Every line of the data below should be written out word for word.

Collected data:
_ _ _

lemma pyGetD_tl0 (t : Int × Int × Int) : PySem.List.pyGetD (tl t) 0 0 = tget t 0 := by
  obtain ⟨x, y, z⟩ := t; simp [tl, tget, PySem.List.pyGetD, PySem.List.pyGet?, PySem.List.pyIdx?]

lemma pyGetD_tl1 (t : Int × Int × Int) : PySem.List.pyGetD (tl t) 1 0 = tget t 1 := by
  obtain ⟨x, y, z⟩ := t; simp [tl, tget, PySem.List.pyGetD, PySem.List.pyGet?, PySem.List.pyIdx?]

lemma pyGetD_tl2 (t : Int × Int × Int) : PySem.List.pyGetD (tl t) 2 0 = tget t 2 := by
  obtain ⟨x, y, z⟩ := t; simp [tl, tget, PySem.List.pyGetD, PySem.List.pyGet?, PySem.List.pyIdx?]

lemma sum_tl (t : Int × Int × Int) : (tl t).sum = tsum3 t := by
  obtain ⟨x, y, z⟩ := t; simp [tl, tsum3]; ring

lemma cIdx_lt (c : Int) : cIdx c < 3 := by
  unfold cIdx
  have h1 := Int.emod_nonneg (c + 3) (by norm_num : (3:Int) ≠ 0)
  have h2 := Int.emod_lt_of_pos (c + 3) (by norm_num : (0:Int) < 3)
  omega

lemma tget_tbump (t : Int × Int × Int) (c w : Int) (j : Nat) (hj : j < 3) :
    tget (tbump t c w) j = tget t j + (if cIdx c = j then w else 0) := by
  obtain ⟨x, y, z⟩ := t
  have h := cIdx_lt c
  interval_cases j <;> unfold tbump tget <;> split_ifs <;> simp_all <;> omega

lemma tget_tfold (l : List (Int × Int)) (t : Int × Int × Int) (j : Nat) (hj : j < 3) :
    tget (tfold l t) j = tget t j + wsum l j := by
  induction l generalizing t with
  | nil => simp [tfold, wsum]
  | cons p l ih =>
      simp only [tfold, List.foldl_cons, wsum, List.map_cons, List.sum_cons]
      rw [show List.foldl (fun t p => tbump t p.1 p.2) (tbump t p.1 p.2) l = tfold l (tbump t p.1 p.2) from rfl]
      rw [ih (tbump t p.1 p.2), tget_tbump t p.1 p.2 j hj]
      simp [wsum]; ring

lemma tsum3_tbump (t : Int × Int × Int) (c w : Int) : tsum3 (tbump t c w) = tsum3 t + w := by
  obtain ⟨x, y, z⟩ := t; unfold tbump tsum3; split_ifs <;> simp <;> ring

lemma tsum3_tfold (l : List (Int × Int)) (t : Int × Int × Int) :
    tsum3 (tfold l t) = tsum3 t + (l.map (fun p => p.2)).sum := by
  induction l generalizing t with
  | nil => simp [tfold]
  | cons p l ih =>
      simp only [tfold, List.foldl_cons, List.map_cons, List.sum_cons]
      rw [show List.foldl (fun t p => tbump t p.1 p.2) (tbump t p.1 p.2) l = tfold l (tbump t p.1 p.2) from rfl]
      rw [ih, tsum3_tbump]; ring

_ _ _

* Solution:
lemma pyGetD_tl0 (t : Int × Int × Int) : PySem.List.pyGetD (tl t) 0 0 = tget t 0 := by
  obtain ⟨x, y, z⟩ := t; simp [tl, tget, PySem.List.pyGetD, PySem.List.pyGet?, PySem.List.pyIdx?]

lemma pyGetD_tl1 (t : Int × Int × Int) : PySem.List.pyGetD (tl t) 1 0 = tget t 1 := by
  obtain ⟨x, y, z⟩ := t; simp [tl, tget, PySem.List.pyGetD, PySem.List.pyGet?, PySem.List.pyIdx?]

lemma pyGetD_tl2 (t : Int × Int × Int) : PySem.List.pyGetD (tl t) 2 0 = tget t 2 := by
  obtain ⟨x, y, z⟩ := t; simp [tl, tget, PySem.List.pyGetD, PySem.List.pyGet?, PySem.List.pyIdx?]

lemma sum_tl (t : Int × Int × Int) : (tl t).sum = tsum3 t := by
  obtain ⟨x, y, z⟩ := t; simp [tl, tsum3]; ring

lemma cIdx_lt (c : Int) : cIdx c < 3 := by
  unfold cIdx
  have h1 := Int.emod_nonneg (c + 3) (by norm_num : (3:Int) ≠ 0)
  have h2 := Int.emod_lt_of_pos (c + 3) (by norm_num : (0:Int) < 3)
  omega

lemma tget_tbump (t : Int × Int × Int) (c w : Int) (j : Nat) (hj : j < 3) :
    tget (tbump t c w) j = tget t j + (if cIdx c = j then w else 0) := by
  obtain ⟨x, y, z⟩ := t
  have h := cIdx_lt c
  interval_cases j <;> unfold tbump tget <;> split_ifs <;> simp_all <;> omega

lemma tget_tfold (l : List (Int × Int)) (t : Int × Int × Int) (j : Nat) (hj : j < 3) :
    tget (tfold l t) j = tget t j + wsum l j := by
  induction l generalizing t with
  | nil => simp [tfold, wsum]
  | cons p l ih =>
      simp only [tfold, List.foldl_cons, wsum, List.map_cons, List.sum_cons]
      rw [show List.foldl (fun t p => tbump t p.1 p.2) (tbump t p.1 p.2) l = tfold l (tbump t p.1 p.2) from rfl]
      rw [ih (tbump t p.1 p.2), tget_tbump t p.1 p.2 j hj]
      simp [wsum]; ring

lemma tsum3_tbump (t : Int × Int × Int) (c w : Int) : tsum3 (tbump t c w) = tsum3 t + w := by
  obtain ⟨x, y, z⟩ := t; unfold tbump tsum3; split_ifs <;> simp <;> ring

lemma tsum3_tfold (l : List (Int × Int)) (t : Int × Int × Int) :
    tsum3 (tfold l t) = tsum3 t + (l.map (fun p => p.2)).sum := by
  induction l generalizing t with
  | nil => simp [tfold]
  | cons p l ih =>
      simp only [tfold, List.foldl_cons, List.map_cons, List.sum_cons]
      rw [show List.foldl (fun t p => tbump t p.1 p.2) (tbump t p.1 p.2) l = tfold l (tbump t p.1 p.2) from rfl]
      rw [ih, tsum3_tbump]; ring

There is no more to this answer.